I am reading about Support Vector Machines and there are some steps that I don't understand regarding convex optimization. I won't get into the specific constraints of SVM's. Our minimization problem is the following:
$$ \text{minimize} \quad f(x) \\ \text{s.t.} \quad g(x) \leq 0$$
The function $f(x)$ is convex and the constraint $g(x)$ is also convex. So we deal with a convex optimization problem. Note that $x \in \mathbb{R}^n$.
This is how I would solve the problem:
- Define the Lagrangian:
$$L = f(x) + \lambda g(x)$$
- Set the derivative with respect to $x$ to 0: $$\nabla L =0$$
- Subject to the constraints: $$\lambda \geq 0 \\ \lambda g(x) = 0 \\ g(x) \leq 0 $$
Problem 1 Since $f(x)$ is convex this means that is also convex on any subset of its domain. This subset is defined by $g(x)$ in our problem. Does this mean that there is a unique solution? In other words, if find a point $x^*$ that satisfies the conditions (2, 3) I am done?
My reasoning is the following: since $f(x)$ is convex in the region defined by the constraint then there is only a unique minimum (assuming that our $f(x)$ is strictly convex). Therefore, there would be only 1 point that would satisfy these constraints, and it would be located either on the boundary $g(x) = 0$ or inside the boundary $g(x) \leq 0$.
Problem 2 One can show that our original problem is equivalent to the following minmax (Primal) problem which is related to a maxmin problem (Dual): $$\underbrace{\underset{x}{\min} \underset{\lambda}{\max}}_{\text{Primal}} L \leq \underbrace{\underset{\lambda}{\max} \underset{x}{\min}}_\text{Dual} L$$
Although I can follow the mathematics of the derivation I can't understand why we want to study the Dual. Is there any computational advantage for example?
Problem 3 The first step when solving the Dual problem is to minimize the Lagrangian. We do this by setting the gradient with respect to $x$ to 0. I can't understand why this is sufficient. Is it because the Lagrangian is also convex since it is a sum of convex functions ($f(x)$ and $g(x)$ are both convex), so the only points that would satisfy this conditions are the minimums?

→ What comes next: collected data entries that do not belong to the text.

-- pv_equiv track=rewrite | github.com/HampusAstrom/ArsManager | character.py | separate_tech_and_form
-- ===== SOURCE A (Python) =====
-- def separate_tech_and_form(arts) -> tuple[dict, dict]:
--     t = ["Cr","In","Mu","Pe","Re",]
--     tech = {}
--     form = {}
--     for key, val in arts.items():
--         if key in t:
--             tech[key] = val
--         else:
--             form[key] = val
--     return tech, form
-- ===== SOURCE B (Python) =====
-- def separate_tech_and_form(arts) -> tuple[dict, dict]:
--     techniques = ("Cr", "In", "Mu", "Pe", "Re")
--     form = dict(arts)
--     tech = {key: form.pop(key) for key in arts if key in techniques}
--     return tech, form
-- ===== Notes on version B (the rewrite author's own statement) =====
-- stated objective: alternative
-- what changed: Instead of A's single pass that partitions items into two fresh dicts, B copies the whole dict once and then moves the technique entries out of the copy with pop while building tech, so form is produced by deletion rather than accumulation.
import Mathlib
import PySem

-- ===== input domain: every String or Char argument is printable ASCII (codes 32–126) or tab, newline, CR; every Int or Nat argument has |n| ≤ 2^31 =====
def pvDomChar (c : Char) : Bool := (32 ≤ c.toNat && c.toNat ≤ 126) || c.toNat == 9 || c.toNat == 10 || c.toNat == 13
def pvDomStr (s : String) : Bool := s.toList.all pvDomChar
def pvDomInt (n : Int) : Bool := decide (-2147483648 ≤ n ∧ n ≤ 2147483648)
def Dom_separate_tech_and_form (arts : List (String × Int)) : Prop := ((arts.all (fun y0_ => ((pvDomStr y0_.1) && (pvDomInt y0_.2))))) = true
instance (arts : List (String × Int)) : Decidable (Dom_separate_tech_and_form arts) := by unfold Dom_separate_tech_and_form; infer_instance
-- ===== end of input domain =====

-- B copies the whole dict once and then MOVES the technique entries out of the copy with pop,
-- instead of A's item-by-item partition into two fresh accumulators (objective: alternative, same cost).

-- the fixed technique-name list, shared by both sources
def pvTechList : List String := ["Cr", "In", "Mu", "Pe", "Re"]

-- ===== PORT A =====
def separate_tech_and_form (arts : List (String × Int)) : (List (String × Int)) × (List (String × Int)) :=
  -- tech = {}; form = {}; for key, val in arts.items(): if key in t: tech[key] = val else: form[key] = val
  let r := arts.foldl
    (fun (st : PySem.Dict String Int × PySem.Dict String Int) kv =>
      if pvTechList.contains kv.1 then (st.1.insert kv.1 kv.2, st.2)
      else (st.1, st.2.insert kv.1 kv.2))
    (PySem.Dict.empty, PySem.Dict.empty)
  (r.1.items, r.2.items)

-- ===== PORT B =====
def separate_tech_and_form_alt (arts : List (String × Int)) : (List (String × Int)) × (List (String × Int)) :=
  -- form = dict(arts)
  let form0 : PySem.Dict String Int := PySem.Dict.ofList arts
  -- tech = {key: form.pop(key) for key in arts if key in techniques}
  -- ('for key in arts' iterates the keys of the arts dict; the copy has exactly those keys)
  let st := form0.keys.foldl
    (fun (st : PySem.Dict String Int × PySem.Dict String Int) k =>
      if pvTechList.contains k then
        match st.2.pop? k with
        | some (v, f) => (st.1.insert k v, f)
        | none => st  -- unreachable: every iterated key is still in the copy (Python's pop would raise)
      else st)
    (PySem.Dict.empty, form0)
  (st.1.items, st.2.items)

-- ===== PRECONDITION & SPEC =====
def Spec_separate_tech_and_form (arts : List (String × Int)) (out : (List (String × Int)) × (List (String × Int))) : Prop := out = separate_tech_and_form_alt arts
instance (arts : List (String × Int)) (out : (List (String × Int)) × (List (String × Int))) : Decidable (Spec_separate_tech_and_form arts out) := by unfold Spec_separate_tech_and_form; infer_instance

-- ===== CLAIM (what is proved, stated in full; the proofs are below) =====
def Claim_equal_separate_tech_and_form : Prop := ∀ (arts : List (String × Int)), Dom_separate_tech_and_form arts → Spec_separate_tech_and_form arts (separate_tech_and_form arts)

-- ===== LEMMAS AND PROOFS =====

-- A's single partition loop, split into the two filtered insert-folds (Dict.update) it interleaves.
lemma pvFoldA_split (c : String → Bool) (l : List (String × Int)) (t f : PySem.Dict String Int) :
    l.foldl
      (fun (st : PySem.Dict String Int × PySem.Dict String Int) kv =>
        if c kv.1 then (st.1.insert kv.1 kv.2, st.2) else (st.1, st.2.insert kv.1 kv.2))
      (t, f)
    = (t.update (l.filter (fun kv => c kv.1)), f.update (l.filter (fun kv => !c kv.1))) := by
  induction l generalizing t f with
  | nil => simp [PySem.Dict.update]
  | cons kv l ih =>
    by_cases h : c kv.1 = true
    · simp [List.foldl_cons, h, ih, PySem.Dict.update]
    · simp [List.foldl_cons, h, ih, PySem.Dict.update]

lemma pvContains_update (l : List (String × Int)) (d : PySem.Dict String Int) (k : String) :
    (d.update l).contains k = (d.contains k || l.any (fun kv => kv.1 == k)) := by
  induction l generalizing d with
  | nil => simp [PySem.Dict.update]
  | cons kv l ih =>
    simp only [PySem.Dict.update, List.foldl_cons] at *
    rw [ih]
    simp [PySem.Dict.contains_insert, BEq.comm, Bool.or_assoc, Bool.or_left_comm]

-- building the dict of a key-filtered item list = key-filtering the items of the dict
lemma pvUpdate_filter_items (c : String → Bool) (l : List (String × Int)) :
    ((PySem.Dict.empty : PySem.Dict String Int).update (l.filter (fun kv => c kv.1))).items
    = ((PySem.Dict.empty : PySem.Dict String Int).update l).items.filter (fun kv => c kv.1) := by
  induction l using List.reverseRecOn with
  | nil => simp [PySem.Dict.update, PySem.Dict.empty]
  | append_singleton l kv ih =>
    have hupd : ∀ (L : List (String × Int)),
        (PySem.Dict.empty : PySem.Dict String Int).update (L ++ [kv])
        = ((PySem.Dict.empty : PySem.Dict String Int).update L).insert kv.1 kv.2 := by
      intro L; simp [PySem.Dict.update, List.foldl_append]
    have hpt : ∀ p : String × Int,
        c ((if (p.1 == kv.1) = true then (kv.1, kv.2) else p).1) = c p.1 := by
      intro p
      by_cases h : (p.1 == kv.1) = true
      · have : p.1 = kv.1 := by simpa using h
        simp [this]
      · simp [h]
    by_cases hc : c kv.1 = true
    · rw [List.filter_append]
      by_cases hcont : ((PySem.Dict.empty : PySem.Dict String Int).update l).contains kv.1 = true
      · have hcontf : ((PySem.Dict.empty : PySem.Dict String Int).update
            (l.filter (fun p => c p.1))).contains kv.1 = true := by
          rw [pvContains_update] at hcont ⊢
          simp only [PySem.Dict.contains_empty, Bool.false_or] at hcont ⊢
          rw [List.any_filter]
          obtain ⟨x, hx, hbx⟩ := List.any_eq_true.mp hcont
          refine List.any_eq_true.mpr ⟨x, hx, ?_⟩
          have hx1 : x.1 = kv.1 := by simpa using hbx
          simp [hx1, hc]
        have hL : ((l ++ [kv]).filter (fun p => c p.1)) = l.filter (fun p => c p.1) ++ [kv] := by
          simp [List.filter_append, hc]
        rw [← List.filter_append, hL, hupd,
          PySem.Dict.items_insert_of_contains _ _ hcontf, ih, hupd,
          PySem.Dict.items_insert_of_contains _ _ hcont, List.filter_map]
        congr 1
        exact List.filter_congr (fun p _ => (hpt p).symm)
      · have hcontF : ((PySem.Dict.empty : PySem.Dict String Int).update l).contains kv.1 = false := by
          simpa using hcont
        have hcontf : ((PySem.Dict.empty : PySem.Dict String Int).update
            (l.filter (fun p => c p.1))).contains kv.1 = false := by
          rw [pvContains_update]
          rw [pvContains_update] at hcontF
          simp only [PySem.Dict.contains_empty, Bool.false_or] at hcontF ⊢
          rw [List.any_filter]
          simp only [List.any_eq_false] at hcontF ⊢
          intro x hx
          have := hcontF x hx
          simp at this ⊢
          exact fun _ => this
        have hL : ((l ++ [kv]).filter (fun p => c p.1)) = l.filter (fun p => c p.1) ++ [kv] := by
          simp [List.filter_append, hc]
        rw [← List.filter_append, hL, hupd,
          PySem.Dict.items_insert_of_not_contains _ _ hcontf, ih, hupd,
          PySem.Dict.items_insert_of_not_contains _ _ hcontF, List.filter_append]
        simp [hc]
    · have hL : ((l ++ [kv]).filter (fun p => c p.1)) = l.filter (fun p => c p.1) := by
        simp [List.filter_append, hc]
      rw [hL, ih, hupd]
      by_cases hcont : ((PySem.Dict.empty : PySem.Dict String Int).update l).contains kv.1 = true
      · rw [PySem.Dict.items_insert_of_contains _ _ hcont, List.filter_map]
        have e1 : List.filter ((fun (kv' : String × Int) => c kv'.1) ∘
              fun p => if (p.1 == kv.1) = true then (kv.1, kv.2) else p)
              ((PySem.Dict.empty : PySem.Dict String Int).update l).items
            = List.filter (fun kv' => c kv'.1)
              ((PySem.Dict.empty : PySem.Dict String Int).update l).items :=
          List.filter_congr (fun p _ => hpt p)
        rw [e1]
        refine ((List.map_congr_left ?_).trans (List.map_id _)).symm
        intro p hp
        have hcp : c p.1 = true := (List.mem_filter.mp hp).2
        cases hb : (p.1 == kv.1) with
        | false => simp
        | true =>
          have hx : p.1 = kv.1 := by simpa using hb
          rw [hx] at hcp
          exact absurd hcp hc
      · have hcontF : ((PySem.Dict.empty : PySem.Dict String Int).update l).contains kv.1 = false := by
          simpa using hcont
        rw [PySem.Dict.items_insert_of_not_contains _ _ hcontF, List.filter_append]
        simp [hc]

-- the moving loop of B: iterating the keys of the remaining items `m` (with `pre` the already-kept
-- non-technique entries in front of them), each technique key is popped out of `form` into `tech`
lemma pvPhase2 (m pre : List (String × Int)) (t : PySem.Dict String Int)
    (hnd : ((pre ++ m).map Prod.fst).Nodup) :
    (m.map Prod.fst).foldl
      (fun (st : PySem.Dict String Int × PySem.Dict String Int) k =>
        if pvTechList.contains k then
          match st.2.pop? k with
          | some (v, f) => (st.1.insert k v, f)
          | none => st
        else st)
      (t, PySem.Dict.mk (pre ++ m))
    = (t.update (m.filter (fun kv => pvTechList.contains kv.1)),
       PySem.Dict.mk (pre ++ m.filter (fun kv => !pvTechList.contains kv.1))) := by
  induction m generalizing pre t with
  | nil => simp [PySem.Dict.update]
  | cons kv m' ih =>
    rw [List.map_append, List.map_cons] at hnd
    obtain ⟨hnp, hnc, hdisj⟩ := List.nodup_append.mp hnd
    have hpre : kv.1 ∉ pre.map Prod.fst := fun h => hdisj _ h _ List.mem_cons_self rfl
    have hm' : kv.1 ∉ m'.map Prod.fst := (List.nodup_cons.mp hnc).1
    have hnd' : ((pre ++ m').map Prod.fst).Nodup := by
      rw [List.map_append]
      exact List.nodup_append.mpr ⟨hnp, (List.nodup_cons.mp hnc).2,
        fun a ha b hb => hdisj a ha b (List.mem_cons_of_mem _ hb)⟩
    have fpre : pre.filter (fun p => !(p.1 == kv.1)) = pre :=
      List.filter_eq_self.mpr (fun x hx => by
        simp only [Bool.not_eq_eq_eq_not, Bool.not_true, beq_eq_false_iff_ne, ne_eq]
        intro h; exact hpre (h ▸ List.mem_map_of_mem hx))
    have fm' : m'.filter (fun p => !(p.1 == kv.1)) = m' :=
      List.filter_eq_self.mpr (fun x hx => by
        simp only [Bool.not_eq_eq_eq_not, Bool.not_true, beq_eq_false_iff_ne, ne_eq]
        intro h; exact hm' (h ▸ List.mem_map_of_mem hx))
    by_cases hc : pvTechList.contains kv.1 = true
    · have hfind : List.find? (fun p => p.1 == kv.1) (pre ++ kv :: m') = some kv := by
        rw [List.find?_append]
        have hn : List.find? (fun p => p.1 == kv.1) pre = none := by
          rw [List.find?_eq_none]
          intro x hx
          simp only [beq_eq_false_iff_ne, ne_eq, Bool.not_eq_true]
          intro h; exact hpre (h ▸ List.mem_map_of_mem hx)
        rw [hn]
        simp
      have hpop : (PySem.Dict.mk (pre ++ kv :: m') : PySem.Dict String Int).pop? kv.1
          = some (kv.2, PySem.Dict.mk (pre ++ m')) := by
        simp only [PySem.Dict.pop?, PySem.Dict.get?, hfind, Option.map_some]
        simp only [PySem.Dict.erase, List.filter_append, List.filter_cons, fpre, fm']
        simp
      have hmem : kv.1 ∈ pvTechList := by simpa using hc
      simp only [List.map_cons, List.foldl_cons, if_pos hc, hpop]
      rw [ih _ _ hnd']
      simp [hmem, PySem.Dict.update]
    · have hre : pre ++ kv :: m' = (pre ++ [kv]) ++ m' := by simp
      simp only [List.map_cons, List.foldl_cons, if_neg hc]
      have hnmem : kv.1 ∉ pvTechList := by simpa using hc
      rw [hre, ih (pre ++ [kv]) t (by rw [← hre, List.map_append, List.map_cons]; exact hnd)]
      simp [hnmem, List.append_assoc]

-- folding a fresh, key-nodup item list into the empty dict reproduces exactly that list
lemma pvUpdate_empty_items (l : List (String × Int)) (h : (l.map Prod.fst).Nodup) :
    ((PySem.Dict.empty : PySem.Dict String Int).update l).items = l := by
  have := PySem.Dict.items_foldl_insert_fresh l Prod.fst Prod.snd (PySem.Dict.empty : PySem.Dict String Int)
    (fun a _ => rfl) h
  simpa [PySem.Dict.update] using this

-- ===== VERDICT (by name: the statement is the Claim_ definition above) =====
theorem separate_tech_and_form_spec : Claim_equal_separate_tech_and_form := by
  intro arts _
  unfold Spec_separate_tech_and_form
  have hndk : (((PySem.Dict.empty : PySem.Dict String Int).update arts).items.map Prod.fst).Nodup :=
    PySem.Dict.nodup_keys_ofList arts
  have hP := pvPhase2 ((PySem.Dict.empty : PySem.Dict String Int).update arts).items []
    PySem.Dict.empty (by simpa using hndk)
  simp only [List.nil_append] at hP
  have hB : separate_tech_and_form_alt arts
      = (((PySem.Dict.empty : PySem.Dict String Int).update
            ((((PySem.Dict.empty : PySem.Dict String Int).update arts).items).filter
              (fun kv => pvTechList.contains kv.1))).items,
         (((PySem.Dict.empty : PySem.Dict String Int).update arts).items).filter
              (fun kv => !pvTechList.contains kv.1)) :=
    congrArg (fun st : PySem.Dict String Int × PySem.Dict String Int => (st.1.items, st.2.items)) hP
  have hA : separate_tech_and_form arts
      = (((PySem.Dict.empty : PySem.Dict String Int).update
            (arts.filter (fun kv => pvTechList.contains kv.1))).items,
         ((PySem.Dict.empty : PySem.Dict String Int).update
            (arts.filter (fun kv => !pvTechList.contains kv.1))).items) := by
    unfold separate_tech_and_form
    rw [pvFoldA_split]
  have hndf : (((((PySem.Dict.empty : PySem.Dict String Int).update arts).items).filter
      (fun kv => pvTechList.contains kv.1)).map Prod.fst).Nodup :=
    List.Nodup.sublist (List.Sublist.map Prod.fst List.filter_sublist) hndk
  rw [hA, hB, pvUpdate_filter_items (fun s => pvTechList.contains s) arts,
    pvUpdate_filter_items (fun s => !pvTechList.contains s) arts,
    pvUpdate_empty_items _ hndf]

$f(x)$ will be convex on a subset of the domain if the subset is convex. The solution does not need to be unique though. The minima of $f(x) = |x-1| + |x+1|$ is the entire interval $[-1,1]$.
There are a bunch of reasons to study the dual but I'll just give a couple. One is that it often has very satisfying interpretations. The lagrange multipliers can end up being interpreted as shadow prices (economics), contact forces (classical mechanics), implied probabilities (economics/finance).
Another reason to care about the dual is that it's very useful in numerical algorithms. The solution to the dual problem is a lower bound on the primal problem. Many algorithms actually work by solving the primal and dual problem together (augmented Lagrangian, alternating direction method of multipliers).
This is part of the Karush-Kuhn-Tucker conditions (KKT). When we create the Lagrangian $L(x,\lambda)=f(x)+\lambda g(x)$, for any feasible $x_{feas}$, it's guaranteed that $L(x_{feas},\lambda)\le f(x_{feas})$. But we'd like to find a lower bound that doesn't depend on $x$ at all. So, for each $\lambda$, we find the value of $x$ that minimises the Lagrangian. This gives us a new function $g(\lambda)$ which satisfies $g(\lambda) \le L(x,\lambda) \le f(x)$.
The partial minimisation over $x$ is why we set the gradient to 0. Just pretend $\lambda = 42$. How would you minimise $L(x, 42)$? Now do this for every value of $\lambda$.